lemma pvFind?_foldl_add (p : Int → Bool) : ∀ (l s : List Int),
    (l.foldl (fun s x => if x ∈ s then s else s ++ [x]) s).find? p =
      (s.find? p).or (l.find? p) := by
  intro l
  induction l with
  | nil => intro s; simp
  | cons x l ih =>
    intro s
    rw [List.foldl_cons, ih]
    by_cases hx : x ∈ s
    · rw [if_pos hx]
      by_cases hpx : p x = true
      · obtain ⟨y, hy⟩ := Option.isSome_iff_exists.1 (List.find?_isSome.2 ⟨x, hx, hpx⟩)
        simp [hy]
      · have hpx' : p x = false := by simpa using hpx
        simp [List.find?_cons, hpx']
    · rw [if_neg hx, List.find?_append]
      by_cases hpx : p x = true <;> cases hs : s.find? p <;>
        simp_all [List.find?_cons]

-- the first enumerate entry whose index equals s+k
lemma pvFind?_at : ∀ (es : List (List Int)) (s k : Nat), k < es.length →
    (PySem.List.enumerate es (s : Int)).find? (fun p => p.1 == ((s + k : Nat) : Int)) =
      some (((s + k : Nat) : Int), es.getD k []) := by
  intro es
  induction es with
  | nil => intro s k hk; simp at hk
  | cons e es ih =>
    intro s k hk
    rw [PySem.List.enumerate_cons]
    cases k with
    | zero => simp [List.find?_cons, List.getD]
    | succ k =>
      have hne : (((s : Int) == ((s + (k + 1) : Nat) : Int)) = false) := by
        simp; omega
      rw [List.find?_cons_of_neg (by simpa using hne)]
      have harith : ((s : Int) + 1) = (((s + 1 : Nat)) : Int) := by push_cast; ring
      rw [harith]
      have := ih (s + 1) k (by simpa using hk)
      have harith2 : ((s + 1 + k : Nat) : Int) = ((s + (k + 1) : Nat) : Int) := by
        push_cast; ring
      rw [harith2] at this
      rw [this]
      simp [List.getD]

-- the pool: edges with the consumed (removed) indices masked out
def pvMask (R : List Int) : List (List Int) → Int → List (Option (List Int))
  | [], _ => []
  | e :: es, s => (if s ∈ R then none else some e) :: pvMask R es (s + 1)

lemma pvMask_nil : ∀ (es : List (List Int)) (s : Int), pvMask [] es s = es.map some := by
  intro es
  induction es with
  | nil => intro s; rfl
  | cons e es ih => intro s; simp [pvMask, ih]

# # # # # # #

* What the task requires:
Would you please repeat all the entries exactly as written?

* Answer to this problem:
lemma pvFind?_foldl_add (p : Int → Bool) : ∀ (l s : List Int),
    (l.foldl (fun s x => if x ∈ s then s else s ++ [x]) s).find? p =
      (s.find? p).or (l.find? p) := by
  intro l
  induction l with
  | nil => intro s; simp
  | cons x l ih =>
    intro s
    rw [List.foldl_cons, ih]
    by_cases hx : x ∈ s
    · rw [if_pos hx]
      by_cases hpx : p x = true
      · obtain ⟨y, hy⟩ := Option.isSome_iff_exists.1 (List.find?_isSome.2 ⟨x, hx, hpx⟩)
        simp [hy]
      · have hpx' : p x = false := by simpa using hpx
        simp [List.find?_cons, hpx']
    · rw [if_neg hx, List.find?_append]
      by_cases hpx : p x = true <;> cases hs : s.find? p <;>
        simp_all [List.find?_cons]

-- the first enumerate entry whose index equals s+k
lemma pvFind?_at : ∀ (es : List (List Int)) (s k : Nat), k < es.length →
    (PySem.List.enumerate es (s : Int)).find? (fun p => p.1 == ((s + k : Nat) : Int)) =
      some (((s + k : Nat) : Int), es.getD k []) := by
  intro es
  induction es with
  | nil => intro s k hk; simp at hk
  | cons e es ih =>
    intro s k hk
    rw [PySem.List.enumerate_cons]
    cases k with
    | zero => simp [List.find?_cons, List.getD]
    | succ k =>
      have hne : (((s : Int) == ((s + (k + 1) : Nat) : Int)) = false) := by
        simp; omega
      rw [List.find?_cons_of_neg (by simpa using hne)]
      have harith : ((s : Int) + 1) = (((s + 1 : Nat)) : Int) := by push_cast; ring
      rw [harith]
      have := ih (s + 1) k (by simpa using hk)
      have harith2 : ((s + 1 + k : Nat) : Int) = ((s + (k + 1) : Nat) : Int) := by
        push_cast; ring
      rw [harith2] at this
      rw [this]
      simp [List.getD]

-- the pool: edges with the consumed (removed) indices masked out
def pvMask (R : List Int) : List (List Int) → Int → List (Option (List Int))
  | [], _ => []
  | e :: es, s => (if s ∈ R then none else some e) :: pvMask R es (s + 1)

lemma pvMask_nil : ∀ (es : List (List Int)) (s : Int), pvMask [] es s = es.map some := by
  intro es
  induction es with
  | nil => intro s; rfl
  | cons e es ih => intro s; simp [pvMask, ih]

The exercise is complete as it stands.